Hopefully, those resources will help ensure you don’t forget me while I’m off putting together the next book. Thanks again to everyone for their ongoing interest and support. Until later.
Dear Evolved Psyché,
I have started to read your substack from its inception because you are the only person I chanced upon that makes good use of the Italian realist school. Your approach is original and thoughtful. Some brief comments on your understand of it.
In France and Italy coexist two competing elites : the Catholic and the Masonic. The Italian elitist school started out as an effort to understand how the Catholic elite was kept out of power in a democracy in countries where 75% and 95% of the population is Catholic and supports the policies of the Catholic elite when asked on specific topics. The elite in the anglo-saxon countries is unified hence the introduction of the notion of surplus elite by Turchin. This surplus does exist in France and Italy but plays a minor role compared to the competition between the two elites in all arenas : political ,intellectual, cultural, economic.
The notion of political formula stems from the Italian "combinazione", the then publicly observable arrangement of state policy by the factions in power and its cladding in pro- and contra- forms that ensure its long-term rooting. The formalisation of the "combinazione" proved very fruitful quite beyond its original meaning.
One chagrin that I have with your work is your use of the selfish gene and to a lesser extent evolutionary psychology. The selfish gene is simply wrong. The very notion is a misunderstanding of the role of a gene. It appeared in the era when it was observed that genes together make up only 1% to 20% of the DNA, the rest being relegated to the status of junk DNA. Anyone who learnt introductory genetics after 2000 has learnt better and cannot take such an idea seriously. Using this notion destroys your credibility instantly.
Evolutionary psychology misses a lot in its understanding of human nature. As far as I understand, it reduces the human to a drive for reproduction through the acquisition of resources and status. How does the love of and quest for diversity fit into this framework ? What about art and the quest for beauty ? Music and dancing are supposed to be indicators of fitness : really hard to believe. However the main problem with this approach is that it favours the sociable, gregarious, or "popular" in the American meaning the word. Those on the misanthropic scale should have been eliminated long ago : the solitary, lonesome, surly, gloomy, obstinate, peevish, heterodox characters. Yet all human populations have a significant share of such people.
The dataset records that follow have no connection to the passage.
-- pv_equiv track=rewrite | github.com/AlexandreCharland/Kattis_Solution | 3/secretsanta/secretsanta.py | f
-- ===== SOURCE A (Python) =====
-- def f(cur,chois):
--     if(len(cur)==len(chois)):
--         return 1
--     else:
--         t=0
--         for i in range(len(chois)):
--             if(chois[i] and i!=len(cur)):
--                 chois[i]=False
--                 t+=f(cur+[i],chois)
--                 chois[i]=True
--         return t
-- ===== SOURCE B (Python) =====
-- def f(cur, chois):
--     # Inclusion-exclusion closed form instead of backtracking:
--     # positions len(cur)..n-1 each take a distinct still-available index i != position.
--     n = len(chois)
--     k = len(cur)
--     if k > n:
--         return 0
--     m = n - k
--     s = sum(chois)
--     b = sum(1 for p in range(k, n) if chois[p])
--     total = 0
--     sign = 1
--     c = 1  # C(b, j)
--     for j in range(0, b + 1):
--         p = 1
--         for t in range(s - j, s - m, -1):
--             p *= t
--         total += sign * c * p
--         sign = -sign
--         c = c * (b - j) // (j + 1)
--     return total
-- ===== Notes on version B (the rewrite author's own statement) =====
-- stated objective: alternative
-- what changed: A counts completions by backtracking recursion over all partial assignments; B computes the same count in closed form by inclusion-exclusion over the forbidden diagonal cells (sum of (-1)^j C(b,j) * falling factorials), trading the recursive search for direct arithmetic.
import Mathlib
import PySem

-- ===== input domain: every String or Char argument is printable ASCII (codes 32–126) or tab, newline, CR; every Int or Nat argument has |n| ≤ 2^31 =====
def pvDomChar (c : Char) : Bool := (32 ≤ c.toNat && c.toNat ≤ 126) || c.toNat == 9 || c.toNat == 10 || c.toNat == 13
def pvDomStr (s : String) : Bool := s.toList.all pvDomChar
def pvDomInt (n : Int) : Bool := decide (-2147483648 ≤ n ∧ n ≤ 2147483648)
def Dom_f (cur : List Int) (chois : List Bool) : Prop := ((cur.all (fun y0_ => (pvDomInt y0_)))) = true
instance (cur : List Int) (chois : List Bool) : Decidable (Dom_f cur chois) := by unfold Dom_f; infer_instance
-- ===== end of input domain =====

-- B replaces A's backtracking search over completions by the inclusion-exclusion closed
-- formula for counting injections with forbidden diagonal cells (alternative algorithm;
-- return-value equivalence — A temporarily mutates `chois` but restores it before returning).

-- ===== PORT A =====
-- termination helper, cited by the port's decreasing_by
theorem pv_count_set_false_lt (l : List Bool) (i : Nat) (h : l.getD i false = true) :
    (l.set i false).count true < l.count true := by
  induction l generalizing i with
  | nil => simp at h
  | cons a t ih =>
    cases i with
    | zero => simp_all [List.count_cons]
    | succ j =>
      simp only [List.getD] at h
      have := ih j h
      simp [List.count_cons]
      omega

mutual
def f (cur : List Int) (chois : List Bool) : Int :=
  if cur.length == chois.length then 1
  else fLoop cur chois 0 0
termination_by (chois.count true, 1, 0)
decreasing_by exact Prod.Lex.right _ (Prod.Lex.left _ _ Nat.zero_lt_one)

def fLoop (cur : List Int) (chois : List Bool) (t : Int) (i : Nat) : Int :=
  if h : i < chois.length then
    if h2 : chois.getD i false = true ∧ i ≠ cur.length then
      fLoop cur chois (t + f (cur ++ [(i : Int)]) (chois.set i false)) (i + 1)
    else fLoop cur chois t (i + 1)
  else t
termination_by (chois.count true, 0, chois.length - i)
decreasing_by
  · exact Prod.Lex.left _ _ (pv_count_set_false_lt chois i h2.1)
  · exact Prod.Lex.right _ (Prod.Lex.right _ (by omega))
  · exact Prod.Lex.right _ (Prod.Lex.right _ (by omega))
end

-- ===== PORT B =====
def f_alt (cur : List Int) (chois : List Bool) : Int :=
  let n : Int := chois.length
  let k : Int := cur.length
  if k > n then 0
  else
    let m : Int := n - k
    let s : Int := chois.foldl (fun acc x => acc + (if x then 1 else 0)) 0
    let b : Int := (PySem.List.pyRange k n 1).foldl
      (fun acc p => if PySem.List.pyGetD chois p false = true then acc + 1 else acc) 0
    let st := (PySem.List.pyRange 0 (b + 1) 1).foldl
      (fun (st : Int × Int × Int) j =>
        let p := (PySem.List.pyRange (s - j) (s - m) (-1)).foldl (fun p t => p * t) 1
        (st.1 + st.2.1 * st.2.2 * p, -st.2.1, PySem.Int.floordiv (st.2.2 * (b - j)) (j + 1)))
      (0, 1, 1)
    st.1

-- ===== PRECONDITION & SPEC =====
def Spec_f (cur : List Int) (chois : List Bool) (out : Int) : Prop := out = f_alt cur chois
instance (cur : List Int) (chois : List Bool) (out : Int) : Decidable (Spec_f cur chois out) := by unfold Spec_f; infer_instance

-- ===== CLAIM (what is proved, stated in full; the proofs are below) =====
def Claim_equal_f : Prop := ∀ (cur : List Int) (chois : List Bool), Dom_f cur chois → Spec_f cur chois (f cur chois)

-- ===== LEMMAS AND PROOFS =====

-- inclusion-exclusion value: injections of (m) positions into (s) symbols avoiding (b) diagonal cells
def G (m s b : Nat) : Int :=
  ∑ j ∈ Finset.range (b + 1),
    (-1) ^ j * (Nat.choose b j : Int) * (Nat.descFactorial (s - j) (m - j) : Int)

theorem pv_df_peel (a r : Nat) (hr : 1 ≤ r) :
    (Nat.descFactorial a r : Int) = (a : Int) * (Nat.descFactorial (a - 1) (r - 1) : Int) := by
  cases a with
  | zero =>
    cases r with
    | zero => omega
    | succ r' => simp [Nat.zero_descFactorial_succ]
  | succ a' =>
    cases r with
    | zero => omega
    | succ r' =>
      simp only [Nat.add_sub_cancel]
      rw [Nat.succ_descFactorial_succ]
      push_cast; ring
I do believe in the notion of cultural-genetic co-evolution. It does have explanatory power. But one has to define its boundaries correctly; and that is hard.
Have you read the Master and his Emissary, by McGilchrist? It brings a number of insights into the human mind from psychiatric and neurological studies.
I look forward to your book. I am French and Catholic and part of the Catholic elite excluded from power. I am amused that you discovered the French (legitimist and) organicist school. 200 years of denigration and suppression but still around. There must be something to it. Michéa is a former Communist. That is how he became a university professor. Being curious and honest he started to inquire beyond the frame of his intellectual formation.